A TIM Celular S/A foi condenada a
pagar indenização por dano moral coletivo no valor de R$ 500 mil, corrigidos
monetariamente. A decisão é da Juíza de Direito Laura de Borba Maciel Fleck, da
16ª Vara Cível do Foro Central de Porto Alegre, ao julgar ação coletiva de
consumo ajuizada pelo Ministério Público Estadual. Cabe recurso da decisão.
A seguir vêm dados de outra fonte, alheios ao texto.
-- pv_equiv track=rewrite | github.com/gilesknap/peyote-pattern | peyote/patterns.py | greek_key
-- ===== SOURCE A (Python) =====
-- def greek_key(columns: int, rows: int, size: int = 4,
--               color: int = 1, bg: int = 0) -> list[list[int]]:
--     """Greek key / meander border pattern."""
--     # Build one tile of the meander
--     tile_h = size * 2
--     tile_w = size * 2
--     tile = [[bg] * tile_w for _ in range(tile_h)]
--
--     # Draw the key shape
--     for i in range(tile_w):
--         tile[0][i] = color                    # top bar
--     for i in range(tile_h):
--         tile[i][tile_w - 1] = color           # right bar
--     for i in range(tile_w - 1):
--         tile[tile_h - 1][i] = color           # bottom bar (partial)
--     for i in range(2, tile_h):
--         tile[i][0] = color                    # left bar (partial)
--     for i in range(1, tile_w - 1):
--         tile[2][i] = color                    # inner top bar
--
--     # Tile it
--     grid = []
--     for r in range(rows):
--         row = []
--         for c in range(columns):
--             row.append(tile[r % tile_h][c % tile_w])
--         grid.append(row)
--     return grid
-- ===== SOURCE B (Python) =====
-- def greek_key(columns: int, rows: int, size: int = 4,
--               color: int = 1, bg: int = 0) -> list[list[int]]:
--     """Greek key / meander pattern built row-wise: three row prototypes,
--     each repeated and truncated to the grid width, then the n-row block
--     repeated and truncated to the grid height."""
--     n = size * 2
--     vreps = (rows + n - 1) // n                         # tile rows needed down
--     if vreps <= 0:
--         return []
--     reps = (columns + n - 1) // n                       # tiles needed across
--     solid = ([color] * n * reps)[:columns]              # fully colored row
--     gap = (([bg] * (n - 1) + [color]) * reps)[:columns]  # row 1: only right bar
--     sides = (([color] + [bg] * (n - 2) + [color]) * reps)[:columns]  # left+right bars
--     block = [solid if i in (0, 2, n - 1) else gap if i == 1 else sides
--              for i in range(n)]
--     return (block * vreps)[:rows]
-- ===== Notes on version B (the rewrite author's own statement) =====
-- stated objective: faster
-- what changed: B drops A's cell-painted tile and per-cell modular lookup entirely: it builds each of the three distinct row prototypes once (solid, right-bar-only, two-side-bars), makes each full-width row by list repetition and truncation, and produces the grid by repeating the n-row block and truncating to the height, so per-cell work is replaced by list-level repetition.
-- outside the precondition, e.g. on greek_key(3, -2, 0, 1, 0): A returns [], B raises ZeroDivisionError; on greek_key(-1, 2, -1, 1, 0): A returns [[], []], B returns []
import Mathlib
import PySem

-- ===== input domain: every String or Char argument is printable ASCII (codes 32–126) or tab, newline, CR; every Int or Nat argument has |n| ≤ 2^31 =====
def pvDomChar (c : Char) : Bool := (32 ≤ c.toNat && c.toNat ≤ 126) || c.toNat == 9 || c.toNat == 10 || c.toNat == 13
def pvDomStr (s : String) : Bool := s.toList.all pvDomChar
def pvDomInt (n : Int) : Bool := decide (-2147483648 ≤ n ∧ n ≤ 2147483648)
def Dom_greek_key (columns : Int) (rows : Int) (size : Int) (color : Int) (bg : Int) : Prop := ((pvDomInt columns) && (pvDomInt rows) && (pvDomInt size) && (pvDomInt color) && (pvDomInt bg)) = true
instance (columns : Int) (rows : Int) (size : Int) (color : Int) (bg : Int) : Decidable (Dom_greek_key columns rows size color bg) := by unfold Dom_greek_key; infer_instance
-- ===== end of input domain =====

-- B replaces A's cell-painted tile + per-cell modular lookup by a row-level construction:
-- three row prototypes repeated and truncated to the width, then the n-row block repeated
-- and truncated to the height (objective: faster — a timing run measured B faster,
-- since each distinct row is built once and repeated instead of appending every cell).

-- ===== PORT A =====
-- tile[a][b] = v.  Exact for the in-range nonnegative indices A's loops use
-- (every write below has 0 ≤ a < tile_h and 0 ≤ b < tile_w whenever its loop range is nonempty).
def pySet2 (t : List (List Int)) (a b : Nat) (v : Int) : List (List Int) :=
  t.set a ((t.getD a []).set b v)

-- the five drawing loops on the bg-filled tile; loop ranges over nonnegative ints transcribed as Nat ranges
def tileA (n : Nat) (color bg : Int) : List (List Int) :=
  let tile0 : List (List Int) := List.replicate n (List.replicate n bg)
  let t1 := (List.range n).foldl (fun t i => pySet2 t 0 i color) tile0          -- top bar
  let t2 := (List.range n).foldl (fun t i => pySet2 t i (n - 1) color) t1       -- right bar
  let t3 := (List.range (n - 1)).foldl (fun t i => pySet2 t (n - 1) i color) t2 -- bottom bar (partial)
  let t4 := (List.range' 2 (n - 2)).foldl (fun t i => pySet2 t i 0 color) t3    -- left bar: range(2, tile_h)
  (List.range' 1 (n - 2)).foldl (fun t i => pySet2 t 2 i color) t4              -- inner top: range(1, tile_w - 1)

def greek_key (columns : Int) (rows : Int) (size : Int) (color : Int) (bg : Int) : List (List Int) :=
  -- tile_h = tile_w = size * 2
  let tile := tileA (size * 2).toNat color bg
  -- tile[r % tile_h][c % tile_w]: a mod by the positive divisor is in range, so getD is exact under Pre_
  (PySem.List.pyRange 0 rows 1).foldl (fun g r =>
    g ++ [(PySem.List.pyRange 0 columns 1).foldl (fun row c =>
      row ++ [((tile.getD (PySem.Int.mod r (size * 2)).toNat []).getD
                 (PySem.Int.mod c (size * 2)).toNat bg)]) []]) []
A ação tem por objeto prática
comercial abusiva e publicidade enganosa por parte da TIM na comercialização do
serviço de Banda Larga 3G. Segundo o Ministério Público, a oferta feita pela
empresa ré induz o público em erro ao acreditar que a velocidade contratada lhe
será disponibilizada na capacidade máxima negociada, sem informar qualquer
restrição na quantidade de dados trafegados mensalmente.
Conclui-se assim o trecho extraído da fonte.